# [The task]
Wherever "enumerate" appears in the records below, copy the line that holds it.
□ □ □ □ □ □ □
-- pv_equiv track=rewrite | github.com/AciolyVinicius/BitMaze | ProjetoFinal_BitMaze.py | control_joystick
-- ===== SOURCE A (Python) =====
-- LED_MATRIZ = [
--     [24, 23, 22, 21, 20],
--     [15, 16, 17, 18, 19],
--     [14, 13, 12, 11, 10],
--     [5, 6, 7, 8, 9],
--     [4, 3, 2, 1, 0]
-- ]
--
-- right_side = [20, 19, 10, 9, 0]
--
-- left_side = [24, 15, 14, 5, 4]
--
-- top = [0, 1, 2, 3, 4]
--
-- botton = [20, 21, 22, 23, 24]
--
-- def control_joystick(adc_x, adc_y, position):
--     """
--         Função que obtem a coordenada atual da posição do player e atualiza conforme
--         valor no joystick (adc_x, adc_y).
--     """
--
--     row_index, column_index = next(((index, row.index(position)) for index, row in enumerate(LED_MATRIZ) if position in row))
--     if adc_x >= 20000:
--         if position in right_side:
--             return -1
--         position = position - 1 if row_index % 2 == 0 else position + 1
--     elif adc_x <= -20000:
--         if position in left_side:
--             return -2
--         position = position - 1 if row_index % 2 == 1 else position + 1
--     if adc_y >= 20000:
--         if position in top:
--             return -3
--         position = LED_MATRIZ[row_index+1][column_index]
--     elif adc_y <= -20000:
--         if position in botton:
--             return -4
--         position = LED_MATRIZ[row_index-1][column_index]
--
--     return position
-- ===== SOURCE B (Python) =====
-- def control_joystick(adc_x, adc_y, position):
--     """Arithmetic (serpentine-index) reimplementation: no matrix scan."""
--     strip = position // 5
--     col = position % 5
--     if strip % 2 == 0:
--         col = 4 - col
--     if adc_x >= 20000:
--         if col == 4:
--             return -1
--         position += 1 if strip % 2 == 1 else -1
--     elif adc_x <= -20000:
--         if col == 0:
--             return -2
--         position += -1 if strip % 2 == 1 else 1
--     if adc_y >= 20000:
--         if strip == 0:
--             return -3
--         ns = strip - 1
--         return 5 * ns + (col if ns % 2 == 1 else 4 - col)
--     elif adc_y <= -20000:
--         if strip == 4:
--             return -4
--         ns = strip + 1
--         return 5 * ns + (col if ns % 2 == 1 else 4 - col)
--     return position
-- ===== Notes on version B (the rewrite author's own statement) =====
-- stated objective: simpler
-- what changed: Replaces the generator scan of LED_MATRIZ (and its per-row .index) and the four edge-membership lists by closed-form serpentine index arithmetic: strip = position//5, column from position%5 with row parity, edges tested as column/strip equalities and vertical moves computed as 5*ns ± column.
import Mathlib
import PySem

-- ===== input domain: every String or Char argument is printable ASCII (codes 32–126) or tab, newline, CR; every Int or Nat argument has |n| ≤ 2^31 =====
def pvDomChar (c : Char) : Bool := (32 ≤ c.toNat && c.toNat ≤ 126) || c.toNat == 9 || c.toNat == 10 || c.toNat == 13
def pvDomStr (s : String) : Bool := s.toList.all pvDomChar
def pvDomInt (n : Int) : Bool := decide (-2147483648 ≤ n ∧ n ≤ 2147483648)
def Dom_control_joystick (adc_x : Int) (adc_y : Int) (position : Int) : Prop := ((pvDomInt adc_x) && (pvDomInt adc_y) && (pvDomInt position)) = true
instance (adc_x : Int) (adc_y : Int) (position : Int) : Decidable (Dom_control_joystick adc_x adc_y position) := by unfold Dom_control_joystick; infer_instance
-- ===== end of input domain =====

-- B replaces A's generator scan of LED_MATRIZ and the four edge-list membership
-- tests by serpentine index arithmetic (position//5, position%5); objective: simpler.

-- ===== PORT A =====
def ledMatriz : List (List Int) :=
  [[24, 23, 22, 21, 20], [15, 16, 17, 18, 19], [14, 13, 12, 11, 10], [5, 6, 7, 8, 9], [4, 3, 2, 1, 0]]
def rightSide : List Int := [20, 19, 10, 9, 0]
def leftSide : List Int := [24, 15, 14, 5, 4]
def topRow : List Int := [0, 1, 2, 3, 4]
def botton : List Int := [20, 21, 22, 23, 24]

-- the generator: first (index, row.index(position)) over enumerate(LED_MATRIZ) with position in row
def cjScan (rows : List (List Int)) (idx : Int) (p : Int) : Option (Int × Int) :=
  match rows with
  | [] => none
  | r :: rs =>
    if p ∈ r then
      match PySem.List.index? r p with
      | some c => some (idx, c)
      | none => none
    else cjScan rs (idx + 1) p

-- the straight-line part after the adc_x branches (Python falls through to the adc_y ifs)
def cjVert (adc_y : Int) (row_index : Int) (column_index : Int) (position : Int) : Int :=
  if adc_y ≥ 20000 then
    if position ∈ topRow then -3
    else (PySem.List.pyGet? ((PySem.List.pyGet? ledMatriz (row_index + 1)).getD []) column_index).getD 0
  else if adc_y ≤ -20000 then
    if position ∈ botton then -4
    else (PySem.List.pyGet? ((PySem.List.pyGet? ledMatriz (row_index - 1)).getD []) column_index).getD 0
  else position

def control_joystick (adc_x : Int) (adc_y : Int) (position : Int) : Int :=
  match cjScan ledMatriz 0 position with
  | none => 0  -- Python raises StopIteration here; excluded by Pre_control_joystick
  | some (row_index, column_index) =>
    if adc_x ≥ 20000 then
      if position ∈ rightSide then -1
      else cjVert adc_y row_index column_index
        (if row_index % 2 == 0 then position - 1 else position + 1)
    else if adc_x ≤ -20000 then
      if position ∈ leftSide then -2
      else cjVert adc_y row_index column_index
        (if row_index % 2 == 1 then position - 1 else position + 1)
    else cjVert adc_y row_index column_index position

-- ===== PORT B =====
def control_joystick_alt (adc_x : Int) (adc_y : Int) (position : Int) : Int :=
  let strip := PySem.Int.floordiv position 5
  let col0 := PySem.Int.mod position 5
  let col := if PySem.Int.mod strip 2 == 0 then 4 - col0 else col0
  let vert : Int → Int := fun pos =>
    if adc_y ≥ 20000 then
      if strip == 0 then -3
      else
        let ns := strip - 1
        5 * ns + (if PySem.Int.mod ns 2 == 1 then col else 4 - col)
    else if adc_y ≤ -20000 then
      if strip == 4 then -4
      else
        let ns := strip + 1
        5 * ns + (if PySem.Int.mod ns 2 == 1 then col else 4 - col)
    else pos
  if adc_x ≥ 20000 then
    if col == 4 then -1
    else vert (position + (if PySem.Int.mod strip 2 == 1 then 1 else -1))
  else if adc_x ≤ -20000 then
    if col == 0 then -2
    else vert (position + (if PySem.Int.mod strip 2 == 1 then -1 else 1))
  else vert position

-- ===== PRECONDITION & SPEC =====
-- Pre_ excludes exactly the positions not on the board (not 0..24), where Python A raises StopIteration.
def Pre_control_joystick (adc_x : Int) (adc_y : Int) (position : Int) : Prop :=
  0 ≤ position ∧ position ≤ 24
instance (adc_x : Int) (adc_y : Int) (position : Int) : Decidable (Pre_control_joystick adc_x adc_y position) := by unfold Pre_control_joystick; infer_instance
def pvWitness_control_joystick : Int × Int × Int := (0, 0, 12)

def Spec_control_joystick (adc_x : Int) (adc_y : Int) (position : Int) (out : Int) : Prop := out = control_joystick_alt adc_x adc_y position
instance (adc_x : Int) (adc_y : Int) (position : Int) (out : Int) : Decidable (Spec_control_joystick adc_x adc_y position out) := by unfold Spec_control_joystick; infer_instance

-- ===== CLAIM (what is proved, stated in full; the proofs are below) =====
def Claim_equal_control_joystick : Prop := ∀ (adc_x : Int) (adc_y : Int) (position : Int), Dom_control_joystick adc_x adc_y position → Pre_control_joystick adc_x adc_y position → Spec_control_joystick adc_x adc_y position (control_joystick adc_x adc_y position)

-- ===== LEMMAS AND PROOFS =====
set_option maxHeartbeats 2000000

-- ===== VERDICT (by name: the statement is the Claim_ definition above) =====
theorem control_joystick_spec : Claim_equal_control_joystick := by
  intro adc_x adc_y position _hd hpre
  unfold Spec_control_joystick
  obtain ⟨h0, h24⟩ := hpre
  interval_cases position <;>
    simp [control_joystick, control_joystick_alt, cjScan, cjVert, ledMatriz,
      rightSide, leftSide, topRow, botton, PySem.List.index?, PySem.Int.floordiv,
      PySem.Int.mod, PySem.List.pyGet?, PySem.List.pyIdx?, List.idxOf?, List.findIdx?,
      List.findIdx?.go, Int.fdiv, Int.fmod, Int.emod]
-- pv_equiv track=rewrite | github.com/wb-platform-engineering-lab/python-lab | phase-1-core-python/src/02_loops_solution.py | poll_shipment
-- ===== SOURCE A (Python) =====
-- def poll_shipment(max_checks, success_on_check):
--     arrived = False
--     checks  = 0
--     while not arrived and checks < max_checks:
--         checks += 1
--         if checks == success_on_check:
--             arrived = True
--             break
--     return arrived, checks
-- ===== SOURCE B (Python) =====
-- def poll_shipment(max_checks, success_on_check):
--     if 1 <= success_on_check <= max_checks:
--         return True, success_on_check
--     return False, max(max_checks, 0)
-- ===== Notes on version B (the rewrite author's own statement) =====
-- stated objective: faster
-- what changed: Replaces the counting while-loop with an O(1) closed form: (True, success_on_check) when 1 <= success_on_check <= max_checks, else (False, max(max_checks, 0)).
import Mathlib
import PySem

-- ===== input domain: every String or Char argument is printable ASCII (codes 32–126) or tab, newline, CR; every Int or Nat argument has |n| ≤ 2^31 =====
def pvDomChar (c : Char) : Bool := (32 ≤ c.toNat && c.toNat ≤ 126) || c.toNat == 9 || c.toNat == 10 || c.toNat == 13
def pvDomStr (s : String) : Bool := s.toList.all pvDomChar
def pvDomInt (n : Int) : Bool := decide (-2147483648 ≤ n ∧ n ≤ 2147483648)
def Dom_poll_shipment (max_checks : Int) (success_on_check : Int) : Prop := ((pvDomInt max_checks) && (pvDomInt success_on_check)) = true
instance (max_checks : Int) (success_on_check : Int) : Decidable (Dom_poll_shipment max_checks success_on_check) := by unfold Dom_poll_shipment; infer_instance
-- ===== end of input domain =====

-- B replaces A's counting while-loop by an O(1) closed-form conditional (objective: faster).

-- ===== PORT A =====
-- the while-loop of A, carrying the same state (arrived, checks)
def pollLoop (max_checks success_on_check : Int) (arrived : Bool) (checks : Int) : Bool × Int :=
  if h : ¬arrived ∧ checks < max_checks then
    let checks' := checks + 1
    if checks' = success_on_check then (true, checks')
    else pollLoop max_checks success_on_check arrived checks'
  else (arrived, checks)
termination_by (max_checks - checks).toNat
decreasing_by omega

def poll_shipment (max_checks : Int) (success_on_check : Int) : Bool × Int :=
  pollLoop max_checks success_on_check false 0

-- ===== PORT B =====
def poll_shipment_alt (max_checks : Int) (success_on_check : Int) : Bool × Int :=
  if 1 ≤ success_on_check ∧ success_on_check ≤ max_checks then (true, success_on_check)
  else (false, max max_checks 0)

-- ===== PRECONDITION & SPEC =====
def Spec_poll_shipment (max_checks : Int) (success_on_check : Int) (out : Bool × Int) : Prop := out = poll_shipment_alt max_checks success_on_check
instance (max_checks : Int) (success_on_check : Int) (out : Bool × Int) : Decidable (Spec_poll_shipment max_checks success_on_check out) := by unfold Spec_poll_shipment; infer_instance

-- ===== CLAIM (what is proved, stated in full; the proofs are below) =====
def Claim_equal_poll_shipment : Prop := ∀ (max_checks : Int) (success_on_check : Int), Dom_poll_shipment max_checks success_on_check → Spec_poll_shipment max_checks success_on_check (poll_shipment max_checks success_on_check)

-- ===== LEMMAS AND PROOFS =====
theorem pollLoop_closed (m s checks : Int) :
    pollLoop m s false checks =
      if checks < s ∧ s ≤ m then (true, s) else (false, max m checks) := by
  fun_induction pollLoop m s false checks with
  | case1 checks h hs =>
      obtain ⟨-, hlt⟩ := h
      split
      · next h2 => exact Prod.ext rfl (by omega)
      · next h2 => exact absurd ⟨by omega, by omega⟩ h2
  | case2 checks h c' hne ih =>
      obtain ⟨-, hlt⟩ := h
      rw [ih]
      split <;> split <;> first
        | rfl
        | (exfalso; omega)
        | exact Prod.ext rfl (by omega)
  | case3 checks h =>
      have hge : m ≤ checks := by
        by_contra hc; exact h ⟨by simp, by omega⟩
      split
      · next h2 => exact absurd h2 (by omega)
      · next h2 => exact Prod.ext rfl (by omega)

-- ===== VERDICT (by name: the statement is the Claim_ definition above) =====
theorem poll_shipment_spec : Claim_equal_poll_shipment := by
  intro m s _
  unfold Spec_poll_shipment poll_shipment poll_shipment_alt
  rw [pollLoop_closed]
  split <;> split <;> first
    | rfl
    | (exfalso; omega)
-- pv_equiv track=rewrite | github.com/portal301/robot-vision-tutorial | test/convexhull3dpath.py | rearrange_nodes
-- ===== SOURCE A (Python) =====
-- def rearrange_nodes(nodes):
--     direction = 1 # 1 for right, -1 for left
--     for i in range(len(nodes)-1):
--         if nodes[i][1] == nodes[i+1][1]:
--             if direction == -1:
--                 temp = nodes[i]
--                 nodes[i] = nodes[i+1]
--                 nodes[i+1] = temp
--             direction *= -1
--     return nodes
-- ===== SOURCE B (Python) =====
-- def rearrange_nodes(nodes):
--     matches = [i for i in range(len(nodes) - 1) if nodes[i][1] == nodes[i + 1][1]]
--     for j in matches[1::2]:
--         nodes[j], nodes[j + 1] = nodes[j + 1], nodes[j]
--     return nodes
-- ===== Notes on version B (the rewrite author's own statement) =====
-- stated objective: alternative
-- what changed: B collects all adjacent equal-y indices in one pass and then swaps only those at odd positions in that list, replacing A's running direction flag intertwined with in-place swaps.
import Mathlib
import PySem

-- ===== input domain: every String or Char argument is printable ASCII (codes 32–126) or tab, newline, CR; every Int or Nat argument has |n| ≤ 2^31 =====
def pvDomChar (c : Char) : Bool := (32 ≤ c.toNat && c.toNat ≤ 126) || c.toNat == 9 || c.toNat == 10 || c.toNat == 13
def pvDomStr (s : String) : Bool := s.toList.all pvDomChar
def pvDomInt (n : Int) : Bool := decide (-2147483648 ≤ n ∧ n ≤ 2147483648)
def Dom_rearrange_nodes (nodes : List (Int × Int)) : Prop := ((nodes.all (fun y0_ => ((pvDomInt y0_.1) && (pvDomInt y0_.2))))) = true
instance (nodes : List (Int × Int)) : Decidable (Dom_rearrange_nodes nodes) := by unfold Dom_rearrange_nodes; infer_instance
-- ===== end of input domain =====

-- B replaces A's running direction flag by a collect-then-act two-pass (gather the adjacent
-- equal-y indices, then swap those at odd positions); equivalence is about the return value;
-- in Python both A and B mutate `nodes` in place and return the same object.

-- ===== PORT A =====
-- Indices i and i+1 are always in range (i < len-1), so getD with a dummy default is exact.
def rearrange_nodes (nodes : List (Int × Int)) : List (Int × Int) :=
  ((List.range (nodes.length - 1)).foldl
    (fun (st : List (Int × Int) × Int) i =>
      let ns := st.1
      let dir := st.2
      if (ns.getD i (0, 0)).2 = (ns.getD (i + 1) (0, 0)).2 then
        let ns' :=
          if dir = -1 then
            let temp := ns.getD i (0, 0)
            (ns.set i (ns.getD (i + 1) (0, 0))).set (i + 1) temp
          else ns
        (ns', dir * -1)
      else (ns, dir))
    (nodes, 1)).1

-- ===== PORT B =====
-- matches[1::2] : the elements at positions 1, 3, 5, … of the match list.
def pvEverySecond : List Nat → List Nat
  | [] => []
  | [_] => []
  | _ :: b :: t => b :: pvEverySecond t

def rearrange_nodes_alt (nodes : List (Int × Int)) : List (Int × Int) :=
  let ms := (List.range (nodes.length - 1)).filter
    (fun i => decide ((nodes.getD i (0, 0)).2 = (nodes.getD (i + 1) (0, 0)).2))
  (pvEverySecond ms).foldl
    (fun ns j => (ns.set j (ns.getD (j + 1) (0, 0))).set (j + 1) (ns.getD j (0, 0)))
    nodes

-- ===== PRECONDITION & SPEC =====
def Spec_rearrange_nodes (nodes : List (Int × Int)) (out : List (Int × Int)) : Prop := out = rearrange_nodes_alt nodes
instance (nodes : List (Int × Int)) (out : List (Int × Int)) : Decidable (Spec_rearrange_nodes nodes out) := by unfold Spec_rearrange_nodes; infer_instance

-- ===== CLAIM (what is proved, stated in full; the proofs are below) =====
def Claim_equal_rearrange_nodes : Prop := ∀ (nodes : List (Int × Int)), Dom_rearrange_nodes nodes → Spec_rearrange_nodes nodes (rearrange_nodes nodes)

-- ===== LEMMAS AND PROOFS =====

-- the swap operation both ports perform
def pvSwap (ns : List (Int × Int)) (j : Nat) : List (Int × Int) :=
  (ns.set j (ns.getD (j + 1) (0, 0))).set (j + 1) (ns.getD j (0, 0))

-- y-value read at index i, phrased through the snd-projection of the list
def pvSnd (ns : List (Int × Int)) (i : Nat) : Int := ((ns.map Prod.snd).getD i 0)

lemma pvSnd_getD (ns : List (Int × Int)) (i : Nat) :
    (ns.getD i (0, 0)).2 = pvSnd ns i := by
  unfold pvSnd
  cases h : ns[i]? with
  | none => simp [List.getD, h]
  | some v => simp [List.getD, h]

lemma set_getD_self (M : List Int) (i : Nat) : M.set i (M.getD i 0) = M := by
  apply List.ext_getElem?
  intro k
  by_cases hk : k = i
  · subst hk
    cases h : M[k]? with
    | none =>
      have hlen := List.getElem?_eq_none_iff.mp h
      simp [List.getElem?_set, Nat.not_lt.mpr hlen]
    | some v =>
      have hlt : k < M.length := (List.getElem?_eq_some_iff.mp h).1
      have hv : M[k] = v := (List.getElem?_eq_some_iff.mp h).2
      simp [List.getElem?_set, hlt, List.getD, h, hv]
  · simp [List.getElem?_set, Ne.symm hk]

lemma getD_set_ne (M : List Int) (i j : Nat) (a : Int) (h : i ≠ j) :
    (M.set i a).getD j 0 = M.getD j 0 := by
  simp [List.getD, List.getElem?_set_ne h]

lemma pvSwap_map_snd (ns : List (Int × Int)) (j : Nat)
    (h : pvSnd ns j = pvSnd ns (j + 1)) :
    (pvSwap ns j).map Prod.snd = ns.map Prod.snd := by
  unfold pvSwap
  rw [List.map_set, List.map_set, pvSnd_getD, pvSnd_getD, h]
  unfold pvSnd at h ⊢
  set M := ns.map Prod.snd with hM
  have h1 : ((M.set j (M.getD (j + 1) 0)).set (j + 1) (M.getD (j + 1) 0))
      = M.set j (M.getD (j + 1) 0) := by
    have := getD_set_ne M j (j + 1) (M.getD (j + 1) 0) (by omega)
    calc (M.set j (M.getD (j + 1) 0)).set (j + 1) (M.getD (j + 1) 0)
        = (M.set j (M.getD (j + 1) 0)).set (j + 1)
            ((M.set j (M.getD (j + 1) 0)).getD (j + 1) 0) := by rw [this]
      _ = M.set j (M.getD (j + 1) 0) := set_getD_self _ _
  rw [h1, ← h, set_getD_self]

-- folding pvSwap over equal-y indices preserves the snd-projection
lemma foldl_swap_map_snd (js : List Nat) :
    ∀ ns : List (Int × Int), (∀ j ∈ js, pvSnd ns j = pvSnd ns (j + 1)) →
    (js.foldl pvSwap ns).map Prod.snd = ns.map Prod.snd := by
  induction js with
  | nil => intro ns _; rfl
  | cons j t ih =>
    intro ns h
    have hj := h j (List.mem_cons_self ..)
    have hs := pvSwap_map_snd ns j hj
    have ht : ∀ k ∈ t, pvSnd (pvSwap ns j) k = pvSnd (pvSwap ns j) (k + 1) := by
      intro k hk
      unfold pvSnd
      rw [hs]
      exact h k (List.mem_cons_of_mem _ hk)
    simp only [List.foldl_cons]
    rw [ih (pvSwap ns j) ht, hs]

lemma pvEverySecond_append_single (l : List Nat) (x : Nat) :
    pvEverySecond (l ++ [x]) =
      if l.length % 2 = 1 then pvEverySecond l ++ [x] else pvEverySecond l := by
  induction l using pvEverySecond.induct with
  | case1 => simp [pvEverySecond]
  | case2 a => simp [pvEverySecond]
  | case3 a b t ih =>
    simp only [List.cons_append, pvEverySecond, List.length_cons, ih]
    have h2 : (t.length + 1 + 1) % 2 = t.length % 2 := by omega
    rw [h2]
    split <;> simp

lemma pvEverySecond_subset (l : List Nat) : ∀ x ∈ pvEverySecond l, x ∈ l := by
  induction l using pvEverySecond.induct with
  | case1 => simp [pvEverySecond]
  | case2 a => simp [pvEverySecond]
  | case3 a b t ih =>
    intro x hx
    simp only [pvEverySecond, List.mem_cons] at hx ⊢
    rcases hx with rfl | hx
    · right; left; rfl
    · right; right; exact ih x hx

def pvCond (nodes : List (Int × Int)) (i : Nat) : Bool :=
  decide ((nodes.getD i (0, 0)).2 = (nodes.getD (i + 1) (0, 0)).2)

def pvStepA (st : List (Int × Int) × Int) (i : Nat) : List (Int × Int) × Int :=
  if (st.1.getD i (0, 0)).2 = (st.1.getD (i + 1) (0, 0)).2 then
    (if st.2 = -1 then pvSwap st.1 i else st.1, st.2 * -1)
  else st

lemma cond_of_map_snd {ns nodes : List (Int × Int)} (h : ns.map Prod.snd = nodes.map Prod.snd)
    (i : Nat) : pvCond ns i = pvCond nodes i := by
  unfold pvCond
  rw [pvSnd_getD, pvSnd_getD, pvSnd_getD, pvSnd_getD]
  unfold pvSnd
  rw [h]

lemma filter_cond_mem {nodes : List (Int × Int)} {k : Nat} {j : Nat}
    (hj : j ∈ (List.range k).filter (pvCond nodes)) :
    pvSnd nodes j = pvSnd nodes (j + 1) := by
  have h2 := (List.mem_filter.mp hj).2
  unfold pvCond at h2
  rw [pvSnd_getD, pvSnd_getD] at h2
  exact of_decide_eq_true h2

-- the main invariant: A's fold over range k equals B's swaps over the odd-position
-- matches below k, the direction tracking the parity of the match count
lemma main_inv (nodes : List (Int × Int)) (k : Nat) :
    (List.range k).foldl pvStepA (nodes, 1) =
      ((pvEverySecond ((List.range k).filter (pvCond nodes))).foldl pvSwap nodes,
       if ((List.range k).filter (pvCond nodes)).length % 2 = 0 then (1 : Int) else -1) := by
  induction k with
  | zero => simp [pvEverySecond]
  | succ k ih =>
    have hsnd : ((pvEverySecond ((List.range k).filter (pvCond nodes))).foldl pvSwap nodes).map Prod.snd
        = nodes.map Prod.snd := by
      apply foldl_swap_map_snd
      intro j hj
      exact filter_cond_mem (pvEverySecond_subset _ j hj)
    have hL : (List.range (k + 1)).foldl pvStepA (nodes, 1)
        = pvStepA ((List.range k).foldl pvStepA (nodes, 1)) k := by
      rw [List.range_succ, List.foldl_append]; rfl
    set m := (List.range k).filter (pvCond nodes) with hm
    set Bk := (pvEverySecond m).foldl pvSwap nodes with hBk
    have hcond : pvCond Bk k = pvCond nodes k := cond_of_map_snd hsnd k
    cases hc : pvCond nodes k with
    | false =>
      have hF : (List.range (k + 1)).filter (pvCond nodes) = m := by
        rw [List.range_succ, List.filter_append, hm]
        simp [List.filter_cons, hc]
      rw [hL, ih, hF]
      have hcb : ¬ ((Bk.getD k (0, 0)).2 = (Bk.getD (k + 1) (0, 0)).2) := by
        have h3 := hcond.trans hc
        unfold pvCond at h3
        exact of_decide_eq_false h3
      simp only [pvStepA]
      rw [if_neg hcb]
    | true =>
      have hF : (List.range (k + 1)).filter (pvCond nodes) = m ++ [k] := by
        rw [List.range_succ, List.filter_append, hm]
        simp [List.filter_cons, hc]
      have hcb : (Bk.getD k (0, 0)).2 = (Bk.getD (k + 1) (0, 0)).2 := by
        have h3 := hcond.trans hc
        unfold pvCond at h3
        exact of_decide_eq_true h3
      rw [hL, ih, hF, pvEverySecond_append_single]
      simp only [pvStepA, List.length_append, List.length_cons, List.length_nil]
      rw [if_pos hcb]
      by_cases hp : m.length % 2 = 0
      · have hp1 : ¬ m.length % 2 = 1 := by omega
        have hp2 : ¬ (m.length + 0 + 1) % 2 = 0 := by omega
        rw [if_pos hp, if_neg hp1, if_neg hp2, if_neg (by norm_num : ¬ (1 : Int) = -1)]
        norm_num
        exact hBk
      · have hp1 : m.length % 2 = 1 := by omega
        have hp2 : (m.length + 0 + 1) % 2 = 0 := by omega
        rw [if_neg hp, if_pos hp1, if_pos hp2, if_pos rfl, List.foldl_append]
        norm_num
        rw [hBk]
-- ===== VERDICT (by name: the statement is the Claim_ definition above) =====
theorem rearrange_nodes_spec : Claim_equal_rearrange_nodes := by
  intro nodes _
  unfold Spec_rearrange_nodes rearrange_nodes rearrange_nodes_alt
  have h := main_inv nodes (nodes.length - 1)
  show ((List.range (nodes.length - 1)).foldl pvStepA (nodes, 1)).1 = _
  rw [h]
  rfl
□ □ □ □ □ □ □
# [Exercise answer]
--     row_index, column_index = next(((index, row.index(position)) for index, row in enumerate(LED_MATRIZ) if position in row))
-- the generator: first (index, row.index(position)) over enumerate(LED_MATRIZ) with position in row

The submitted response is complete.